Muy pronto se fijó en este último, distinguiéndole con una predilección particular el prepotente Probo, hombre de confianza del emperador Valentiniano I, encargado de la administración de Italia y sincero cristiano en su profesión y sus obras. Le agregó, pues, a la Prefectura del Pretorio, y en 372, cuando Ambrosio contaba algo más de treinta años, obtuvo para él el cargo de gobernador de las provincias de Liguria y Emilia, cuya capital se hallaba en Milán, despidiéndole con esta consigna de insospechado vaticinio: 'Ve, hijo mio, y condúcete no como juez, sino como obispo". Ambrosio no olvidó esta lección, que le granjeó el cariño de todos sus súbditos.
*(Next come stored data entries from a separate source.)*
-- pv_equiv track=rewrite | github.com/gustavo-mota/programming_fundamentals | 7_Sexta_lista/1.10_cc/1.10.py | somatorio
-- ===== SOURCE A (Python) =====
-- def somatorio(numero):
--     somado = 0
--     sinal = False
--     if numero < 0:
--         numero *= -1
--         sinal = True
--     for i in range(1, numero+1):
--         somado = somado + i
--     if sinal == True:
--         somado = somado * -1
--     return somado
-- ===== SOURCE B (Python) =====
-- def somatorio(numero):
--     a = abs(numero)
--     total = a * (a + 1) // 2
--     return -total if numero < 0 else total
-- ===== Notes on version B (the rewrite author's own statement) =====
-- stated objective: faster
-- what changed: Replaced the O(n) summation loop with the closed-form triangular number a*(a+1)//2 applied to |n|, re-negated for negative input.
import Mathlib
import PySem

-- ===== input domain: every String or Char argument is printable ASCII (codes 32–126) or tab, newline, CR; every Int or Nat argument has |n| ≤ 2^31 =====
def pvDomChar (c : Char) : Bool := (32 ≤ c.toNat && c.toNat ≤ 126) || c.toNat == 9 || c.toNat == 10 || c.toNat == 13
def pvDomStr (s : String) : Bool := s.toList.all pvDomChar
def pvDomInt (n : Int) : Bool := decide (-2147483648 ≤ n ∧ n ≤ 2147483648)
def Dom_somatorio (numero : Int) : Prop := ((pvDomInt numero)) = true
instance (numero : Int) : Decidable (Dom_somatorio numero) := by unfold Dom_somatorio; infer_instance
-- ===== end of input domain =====

-- B replaces A's O(n) summation loop with the closed-form triangular number |n|*(|n|+1)//2, re-negated for negative input (faster, asymptotic).

-- ===== PORT A =====
def somatorio (numero : Int) : Int :=
  -- somado = 0; sinal = False; if numero < 0: numero *= -1; sinal = True
  let p : Int × Bool := if numero < 0 then (numero * -1, true) else (numero, false)
  -- for i in range(1, numero+1): somado = somado + i
  let somado : Int := (PySem.List.pyRange 1 (p.1 + 1) 1).foldl (fun somado i => somado + i) 0
  -- if sinal == True: somado = somado * -1
  if p.2 = true then somado * -1 else somado

-- ===== PORT B =====
def somatorio_alt (numero : Int) : Int :=
  let a : Int := |numero|
  let total : Int := PySem.Int.floordiv (a * (a + 1)) 2
  if numero < 0 then -total else total

-- ===== PRECONDITION & SPEC =====
def Spec_somatorio (numero : Int) (out : Int) : Prop := out = somatorio_alt numero
instance (numero : Int) (out : Int) : Decidable (Spec_somatorio numero out) := by unfold Spec_somatorio; infer_instance

-- ===== CLAIM (what is proved, stated in full; the proofs are below) =====
def Claim_equal_somatorio : Prop := ∀ (numero : Int), Dom_somatorio numero → Spec_somatorio numero (somatorio numero)

-- ===== LEMMAS AND PROOFS =====

-- Gauss: twice the loop's sum over range(1, n+1) is n*(n+1).
theorem pv_sum_two (n : Nat) :
    2 * (PySem.List.pyRange 1 ((n : Int) + 1) 1).foldl (fun s i => s + i) 0 = (n : Int) * ((n : Int) + 1) := by
  induction n with
  | zero => decide
  | succ m ih =>
    have h : (1 : Int) ≤ (m : Int) + 1 := by omega
    have hr : PySem.List.pyRange 1 (((m : Nat) + 1 : Int) + 1) 1
        = PySem.List.pyRange 1 ((m : Int) + 1) 1 ++ [(m : Int) + 1] := by
      exact PySem.List.pyRange_one_succ_right h
    push_cast
    push_cast at hr
    rw [hr, List.foldl_append]
    simp only [List.foldl_cons, List.foldl_nil]
    ring_nf
    ring_nf at ih
    omega

theorem pv_sum_eq (n : Nat) :
    (PySem.List.pyRange 1 ((n : Int) + 1) 1).foldl (fun s i => s + i) 0
      = PySem.Int.floordiv ((n : Int) * ((n : Int) + 1)) 2 := by
  rw [PySem.Int.floordiv_eq_ediv_of_pos (by omega), ← pv_sum_two n]
  omega

-- ===== VERDICT (by name: the statement is the Claim_ definition above) =====
theorem somatorio_spec : Claim_equal_somatorio := by
  intro numero _
  unfold Spec_somatorio somatorio somatorio_alt
  by_cases hneg : numero < 0
  · simp only [hneg, if_pos]
    have habs : |numero| = -numero := abs_of_neg hneg
    rw [habs]
    have h1 : numero * -1 = ((numero.natAbs : Int)) := by omega
    have h2 : -numero = ((numero.natAbs : Int)) := by omega
    rw [h1, h2, pv_sum_eq]
    ring
  · simp only [hneg, if_false]
    have h2 : numero = ((numero.natAbs : Int)) := by omega
    rw [abs_of_nonneg (by omega), h2, pv_sum_eq]
    simp
-- keys of a dict built from a non-empty pair list are non-empty
theorem pv_keys_ne_nil (kf : List (Int × String)) (h : kf ≠ []) :
    (PySem.Dict.ofList kf).keys ≠ [] := by
  have hk : (PySem.Dict.ofList kf).keys = PySem.Set.update (PySem.Dict.empty : PySem.Dict Int String).keys (kf.map (·.1)) :=
    PySem.Dict.keys_foldl_insert_key kf (·.1) (fun d p => p.2) PySem.Dict.empty
  rcases kf with _ | ⟨p, rest⟩
  · exact absurd rfl h
  · simp only [PySem.Dict.keys_empty] at hk
    have hmem : p.1 ∈ (PySem.Dict.ofList (p :: rest)).keys := by
      rw [hk]
      rw [PySem.Set.mem_update]
      simp
    exact List.ne_nil_of_mem hmem

theorem interpolate_annotations_spec : Claim_equal_interpolate_annotations := by
  intro keyframes total_frames _ hpre
  unfold Spec_interpolate_annotations
  unfold interpolate_annotations interpolate_annotations_alt
  rw [if_neg hpre, if_neg hpre]
  set d := PySem.Dict.ofList keyframes with hd
  set ks := PySem.List.sorted d.keys (fun k => k) false with hks
  have hne : ks ≠ [] := by
    intro hc
    have hperm := PySem.List.sorted_perm d.keys (fun k => k) false
    rw [← hks, hc] at hperm
    exact pv_keys_ne_nil keyframes hpre (List.Perm.nil_eq hperm).symm
  have hnodup : ks.Nodup := by
    have h1 : d.keys.Nodup := PySem.Dict.nodup_keys_ofList keyframes
    exact (List.Perm.nodup_iff (PySem.List.sorted_perm d.keys (fun k => k) false)).mpr h1
  have hpair : ks.Pairwise (· < ·) := by
    have h1 : ks.Pairwise (· ≤ ·) := by
      simpa using PySem.List.sorted_pairwise (xs := d.keys) (key := fun k => k)
    exact (h1.and hnodup).imp (fun h => lt_of_le_of_ne h.1 h.2)
  obtain ⟨k0, t, hkst⟩ : ∃ k0 t, ks = k0 :: t := by
    rcases ks with _ | ⟨a, b⟩
    · exact absurd rfl hne
    · exact ⟨a, b, rfl⟩
  have hA := pvA_fold d total_frames ks t 0 k0 PySem.Dict.empty (by simpa using hkst)
  have hget0 : PySem.List.pyGetD ks (0 : Int) 0 = k0 := by
    rw [hkst]; exact PySem.List.pyGetD_zero_cons k0 t 0
  have hgetneg : PySem.List.pyGetD ks (-1) 0 = t.getLastD k0 := by
    rw [PySem.List.pyGetD_neg_one ks 0 hne]
    simp only [hkst]
    cases t with
    | nil => rfl
    | cons x u => simp [List.getLast_cons, List.getLastD_eq_getLast?, List.getLast?_eq_some_getLast]
  have hB := pvB_main d (max (PySem.List.pyGetD ks (-1) 0) total_frames) t (d.getD k0 "") k0
      PySem.Dict.empty (List.pairwise_cons.mp (hkst ▸ hpair)).2
      (fun r hr => le_of_lt ((List.pairwise_cons.mp (hkst ▸ hpair)).1 r hr))
      (fun r hr => by
        have h1 := pv_le_getLastD t k0 (List.pairwise_cons.mp (hkst ▸ hpair)).2 r hr
        rw [hgetneg]; omega)
  have hcanon : pvCanon (fun x => d.getD x "") total_frames k0 (d.getD k0 "") t
      = pvCanon (fun x => d.getD x "") (max (PySem.List.pyGetD ks (-1) 0) total_frames) k0 (d.getD k0 "") t := by
    rw [hgetneg]
    exact pvCanon_hi (fun x => d.getD x "") total_frames t k0 (d.getD k0 "")
  simp only [Nat.cast_zero] at hA
  rw [hkst] at hA hB hcanon ⊢
  dsimp only at hA hB ⊢
  rw [hA, hcanon]
  simp only [PySem.List.pyGetD_zero_cons]
  rw [pvB_bridge d (k0 :: t) _ 1 (by norm_num) (by push_cast [List.length_cons]; omega) (d.getD k0 "") PySem.Dict.empty]
  simp only [Int.toNat_one, List.drop_succ_cons, List.drop_zero]
  rw [hB]
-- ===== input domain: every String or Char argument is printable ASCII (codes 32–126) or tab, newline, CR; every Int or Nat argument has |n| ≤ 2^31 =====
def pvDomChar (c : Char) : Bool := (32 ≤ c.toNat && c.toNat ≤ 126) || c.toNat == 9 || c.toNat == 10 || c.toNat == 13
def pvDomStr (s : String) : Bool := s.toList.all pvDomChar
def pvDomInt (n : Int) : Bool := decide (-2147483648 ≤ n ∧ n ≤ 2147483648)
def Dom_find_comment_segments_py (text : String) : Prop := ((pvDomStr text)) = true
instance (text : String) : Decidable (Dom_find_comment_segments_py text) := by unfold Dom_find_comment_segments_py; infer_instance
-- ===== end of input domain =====

-- B replaces A's global-index while-loop (with eol-jumps) by a line split with a
-- running offset and a local per-line scan for the first unescaped percent sign;
-- same O(n), measured constant-factor faster in Python.

-- ===== PORT A =====
-- transliteration of `eol = text.find('\n', i); if eol == -1: eol = n` (scan from i; n if absent)
def pvFindNl (cs : List Char) (i : Nat) : Nat :=
  if h : i < cs.length then
    if cs[i] = '\n' then i else pvFindNl cs (i + 1)
  else cs.length
termination_by cs.length - i

theorem pvFindNl_ge (cs : List Char) (i : Nat) (hi : i ≤ cs.length) : i ≤ pvFindNl cs i := by
  unfold pvFindNl
  split
  · split
    · exact le_refl i
    · exact le_trans (Nat.le_succ i) (pvFindNl_ge cs (i + 1) (by omega))
  · omega
termination_by cs.length - i

-- A's while-loop: global index i, lookback at i-1 / i-2 (guards keep the getD in range)
def pvALoop (cs : List Char) (i : Nat) : List (Int × Int) :=
  if h : i < cs.length then
    if cs[i] = '%' then
      if 0 < i ∧ cs.getD (i - 1) ' ' = '\\' then
        if 2 ≤ i ∧ cs.getD (i - 2) ' ' = '\\' then
          -- \\% → comment starts
          let eol := pvFindNl cs i
          ((i : Int), (eol : Int)) :: pvALoop cs (eol + 1)
        else
          pvALoop cs (i + 1)  -- \% → escaped, not a comment
      else
        let eol := pvFindNl cs i
        ((i : Int), (eol : Int)) :: pvALoop cs (eol + 1)
    else
      pvALoop cs (i + 1)
  else []
termination_by cs.length - i
decreasing_by
  · have := pvFindNl_ge cs i (by omega); omega
  · omega
  · have := pvFindNl_ge cs i (by omega); omega
  · omega

def find_comment_segments_py (text : String) : List (Int × Int) :=
  pvALoop text.toList 0

-- ===== PORT B =====
-- exact port of text.split('\n') (keeps empty pieces; '' splits to [''])
def pvSplitNl : List Char → List (List Char)
  | [] => [[]]
  | c :: rest =>
    if c = '\n' then [] :: pvSplitNl rest
    else
      match pvSplitNl rest with
      | l :: ls => (c :: l) :: ls
      | [] => [[c]]

-- inner `for j, ch in enumerate(line)` from index j: first unescaped '%' (break), else none
def pvScanLine (ln : List Char) (j : Nat) : Option Nat :=
  if h : j < ln.length then
    if ln[j] = '%' ∧
        ¬(0 < j ∧ ln.getD (j - 1) ' ' = '\\' ∧ ¬(2 ≤ j ∧ ln.getD (j - 2) ' ' = '\\')) then
      some j
    else pvScanLine ln (j + 1)
  else none
termination_by ln.length - j

-- outer loop over lines with the running offset
def pvBGo : List (List Char) → Nat → List (Int × Int)
  | [], _ => []
  | L :: ls, off =>
    match pvScanLine L 0 with
    | some j => ((off + j : Int), (off + L.length : Int)) :: pvBGo ls (off + L.length + 1)
    | none => pvBGo ls (off + L.length + 1)

def find_comment_segments_py_alt (text : String) : List (Int × Int) :=
  pvBGo (pvSplitNl text.toList) 0

-- ===== PRECONDITION & SPEC =====
def Spec_find_comment_segments_py (text : String) (out : List (Int × Int)) : Prop := out = find_comment_segments_py_alt text
instance (text : String) (out : List (Int × Int)) : Decidable (Spec_find_comment_segments_py text out) := by unfold Spec_find_comment_segments_py; infer_instance

-- ===== CLAIM (what is proved, stated in full; the proofs are below) =====
def Claim_equal_find_comment_segments_py : Prop := ∀ (text : String), Dom_find_comment_segments_py text → Spec_find_comment_segments_py text (find_comment_segments_py text)

-- ===== LEMMAS AND PROOFS =====

-- proof-side reformulation of A's loop over the SUFFIX, carrying the previous two chars
def pvAux (p2 p1 : Option Char) (s : List Char) (i : Nat) : List (Int × Int) :=
  match s with
  | [] => []
  | c :: t =>
    if c = '%' then
      if p1 = some '\\' ∧ ¬(p2 = some '\\') then
        pvAux p1 (some c) t (i + 1)
      else
        let k := pvFindNl (c :: t) 0
        ((i : Int), (i + k : Int)) ::
          pvAux ((c :: t)[k - 1]?) (some '\n') ((c :: t).drop (k + 1)) (i + k + 1)
    else
      pvAux p1 (some c) t (i + 1)
termination_by s.length
decreasing_by
  · simp
  · simp
  · simp

theorem pvAux_p2_irrel (p2 p2' p1 : Option Char) (s : List Char) (i : Nat)
    (h : p1 ≠ some '\\') : pvAux p2 p1 s i = pvAux p2' p1 s i := by
  cases s with
  | nil => simp [pvAux]
  | cons c t =>
    unfold pvAux
    have : ¬(p1 = some '\\' ∧ ¬(p2 = some '\\')) := fun ⟨h1, _⟩ => h h1
    have : ¬(p1 = some '\\' ∧ ¬(p2' = some '\\')) := fun ⟨h1, _⟩ => h h1
    split_ifs <;> simp_all

-- index-shift law for pvFindNl
theorem pvFindNl_cons (c : Char) (cs : List Char) (j : Nat) :
    pvFindNl (c :: cs) (j + 1) = pvFindNl cs j + 1 := by
  unfold pvFindNl
  by_cases h : j < cs.length
  · simp only [List.length_cons, List.getElem_cons_succ]
    rw [dif_pos (by omega), dif_pos h]
    split
    · rfl
    · exact pvFindNl_cons c cs (j + 1)
  · rw [dif_neg (by simp; omega), dif_neg h]
    simp
termination_by cs.length - j

-- pvFindNl over a suffix = local first-'\n' index
theorem pvFindNl_drop (cs : List Char) (i : Nat) (hi : i ≤ cs.length) :
    pvFindNl cs i = i + pvFindNl (cs.drop i) 0 := by
  induction cs generalizing i with
  | nil =>
    have : i = 0 := by simpa using hi
    subst this
    simp [pvFindNl]
  | cons c t ih =>
    cases i with
    | zero => simp
    | succ i' =>
      rw [pvFindNl_cons, List.drop_succ_cons, ih i' (by simpa using hi)]
      omega

theorem pvFindNl_le (cs : List Char) (i : Nat) : pvFindNl cs i ≤ cs.length := by
  unfold pvFindNl
  split
  · split
    · omega
    · exact pvFindNl_le cs (i + 1)
  · exact le_refl _
termination_by cs.length - i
Era entonces Milán la segunda ciudad del Imperio, sede ordinaria de los emperadores cristianos, en la que, por lo mismo, fermentaban las intrigas políticas y repercutían con tanta mayor violencia las amenazas de los pueblos bárbaros cuanto más próximas se hallaban sus fronteras. Ultimamente la intranquilidad se habia acentuado con la división religiosa provocada por el obispo Auxencio, de ideas arrianas más o menos solapadas. Dos años llevaba Ambrosio al frente de su Prefectura cuando murió el heresiarca Se reunieron los obispos vecinos en una de las basílicas de Milán para elegir sustituto, y, mientras se prolongaba dificultosamente la deliberación, el pueblo, reunido en las naves del templo, fue gradualmente inquietándose con presagios de lucha amenazadora entre los dos partidos católico y arriano. El prefecto, avisado del peligro, se trasladó a la basílica y dirigió la palabra a la muchedumbre, exhortándola a esperar tranquila la decisión de los electores, cuando de repente, en un momento de pausa, rasgó el silencio del templo la voz vibrante de un niño que clamó por tres veces: "¡Ambrosio, obispo! ¡Ambrosio, obispo! ¡Ambrosio, obispo!" Al primer estupor siguió inmediatamente el entusiasmo general de la muchedumbre, que, como un eco fue repitiendo aquel grito hasta decidir en este sentido la elección. Es la tradición recogida por Paulino, secretario del nuevo obispo y que en todo caso representaba un símbolo grato de aquella realidad.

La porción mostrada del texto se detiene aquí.